A trend in the past few years has been to move away from linear functions and model the dependence of Y on X1,…,Xk in a nonparametric fashion. Generalized additive models try to expose the functional dependence without imposing rigid parametric assumptions about that dependence. Here, the data shows us the appropriate functional form and that is idea behind a scatter plot smoother. In Generalized additive models, smoother is a tool for summarizing the trend of a response measurement Y as a function of one or more predictor measurements X1,…,Xk. In literature, various smoothers, viz running mean, running line, bin, Kernel etc. are available.

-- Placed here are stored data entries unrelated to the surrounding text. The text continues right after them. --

-- pv_equiv track=rewrite | github.com/DevPrasath6/AI-Agent-Framework | reference_agents/security_monitoring_agent.py | _classify_incident_severity
-- ===== SOURCE A (Python) =====
-- from typing import Dict, List, Any, Optional, Set
--
-- def _classify_incident_severity(events: List[Dict]) -> str:
--     """Classify overall incident severity."""
--     if any("critical" in event.get("message", "").lower() for event in events):
--         return "critical"
--     elif any("high" in event.get("message", "").lower() for event in events):
--         return "high"
--     elif len(events) > 10:
--         return "medium"
--     else:
--         return "low"
-- ===== SOURCE B (Python) =====
-- from typing import Dict, List, Any, Optional, Set
--
-- _LEVELS = ("low", "medium", "high", "critical")
--
-- def _score(event) -> int:
--     msg = event.get("message", "").lower()
--     if "critical" in msg:
--         return 3
--     if "high" in msg:
--         return 2
--     return 0
--
-- def _classify_incident_severity(events: List[Dict]) -> str:
--     """Classify overall incident severity by numeric max-scoring."""
--     base = 1 if len(events) > 10 else 0
--     level = max([base] + [_score(e) for e in events])
--     return _LEVELS[level]
-- ===== Notes on version B (the rewrite author's own statement) =====
-- stated objective: alternative
-- what changed: Replaces the prioritized chain of any() scans with numeric max-scoring: each event is mapped to a severity rank (critical=3, high=2, else 0), the count threshold gives a base rank (medium=1), and the result is a single max over ranks indexed into a severity table.
import Mathlib
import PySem

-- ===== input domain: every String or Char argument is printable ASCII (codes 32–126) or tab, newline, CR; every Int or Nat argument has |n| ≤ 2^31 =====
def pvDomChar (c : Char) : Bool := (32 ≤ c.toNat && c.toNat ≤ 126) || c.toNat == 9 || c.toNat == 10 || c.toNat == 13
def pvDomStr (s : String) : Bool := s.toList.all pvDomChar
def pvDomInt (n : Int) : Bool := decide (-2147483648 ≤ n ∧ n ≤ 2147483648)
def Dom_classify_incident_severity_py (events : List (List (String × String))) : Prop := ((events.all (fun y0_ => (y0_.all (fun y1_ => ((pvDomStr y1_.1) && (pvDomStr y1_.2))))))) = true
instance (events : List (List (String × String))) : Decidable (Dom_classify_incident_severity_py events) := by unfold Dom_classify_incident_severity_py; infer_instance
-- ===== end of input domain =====

-- B replaces A's prioritized chain of any() scans by numeric max-scoring:
-- each event gets a rank (critical=3, high=2, else 0), the count threshold a base rank
-- (medium=1), and one max over all ranks indexes a severity table (alternative decomposition).

-- ===== PORT A =====
def classify_incident_severity_py (events : List (List (String × String))) : String :=
  if events.any (fun event => PySem.Str.isIn "critical" (PySem.Str.lower ((PySem.Dict.mk event).getD "message" ""))) then
    "critical"
  else if events.any (fun event => PySem.Str.isIn "high" (PySem.Str.lower ((PySem.Dict.mk event).getD "message" ""))) then
    "high"
  else if (events.length : Int) > 10 then
    "medium"
  else
    "low"

-- ===== PORT B =====
def pvScore (event : List (String × String)) : Nat :=
  let msg := PySem.Str.lower ((PySem.Dict.mk event).getD "message" "")
  if PySem.Str.isIn "critical" msg then 3
  else if PySem.Str.isIn "high" msg then 2
  else 0

def classify_incident_severity_py_alt (events : List (List (String × String))) : String :=
  -- level = max([base] + scores), ported as a left fold of Nat.max seeded with base
  ["low", "medium", "high", "critical"].getD
    ((events.map pvScore).foldl Nat.max (if (events.length : Int) > 10 then 1 else 0)) "low"

-- ===== PRECONDITION & SPEC =====
def Spec_classify_incident_severity_py (events : List (List (String × String))) (out : String) : Prop := out = classify_incident_severity_py_alt events
instance (events : List (List (String × String))) (out : String) : Decidable (Spec_classify_incident_severity_py events out) := by unfold Spec_classify_incident_severity_py; infer_instance

-- ===== CLAIM (what is proved, stated in full; the proofs are below) =====
def Claim_equal_classify_incident_severity_py : Prop := ∀ (events : List (List (String × String))), Dom_classify_incident_severity_py events → Spec_classify_incident_severity_py events (classify_incident_severity_py events)

-- ===== LEMMAS AND PROOFS =====

-- Pull the seed out of a Nat.max fold.
theorem foldl_max_seed (l : List Nat) (b : Nat) :
    l.foldl Nat.max b = Nat.max b (l.foldl Nat.max 0) := by
  induction l generalizing b with
  | nil => simp
  | cons x xs ih =>
    simp only [List.foldl]
    rw [ih (Nat.max b x), ih (Nat.max 0 x)]
    simp [Nat.max_assoc]

-- The max of mapped 3/2/0-ranks is determined by the two any-predicates.
theorem foldl_max_three {α : Type} (p q : α → Bool) (l : List α) :
    (l.map (fun x => if p x then 3 else if q x then 2 else 0)).foldl Nat.max 0 =
      if l.any p then 3 else if l.any q then 2 else 0 := by
  induction l with
  | nil => simp
  | cons x xs ih =>
    simp only [List.map, List.foldl, List.any_cons]
    rw [foldl_max_seed, ih]
    by_cases hp : p x = true <;> by_cases hq : q x = true <;>
      by_cases hps : xs.any p = true <;> by_cases hqs : xs.any q = true <;>
      simp [hp, hq, hps, hqs]

-- ===== VERDICT (by name: the statement is the Claim_ definition above) =====
theorem classify_incident_severity_py_spec : Claim_equal_classify_incident_severity_py := by
  intro events _
  unfold Spec_classify_incident_severity_py classify_incident_severity_py classify_incident_severity_py_alt
  have hmap : events.map pvScore = events.map (fun event =>
      if PySem.Str.isIn "critical" (PySem.Str.lower ((PySem.Dict.mk event).getD "message" "")) then 3
      else if PySem.Str.isIn "high" (PySem.Str.lower ((PySem.Dict.mk event).getD "message" "")) then 2
      else 0) := by
    simp [pvScore]
  rw [hmap, foldl_max_seed, foldl_max_three]
  by_cases h1 : (events.any fun event => PySem.Str.isIn "critical" (PySem.Str.lower ((PySem.Dict.mk event).getD "message" ""))) = true <;>
    by_cases h2 : (events.any fun event => PySem.Str.isIn "high" (PySem.Str.lower ((PySem.Dict.mk event).getD "message" ""))) = true <;>
    by_cases h3 : (events.length : Int) > 10 <;>
    simp only [h1, h2, h3, if_true, if_false] <;> rfl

In this paper, our basic aim is to compare the efficiency of various smoothers in terms of Average Mean Squared Error (AMSE) for distributions including Binomial, Poisson, Normal and Exponential. For theoretical considerations, Bias-variance trades off for scatter plot smoothers and moment generating functions are also discussed.
Key Words: running mean, running lines, span, average mean squared error, bias-variance trade-off
References:
[1] Friedman, J.H. and Stuetzle, W.(1981): “Projection Pursuit Regression,” Journal of the American Statistical Association, 76, 817–823.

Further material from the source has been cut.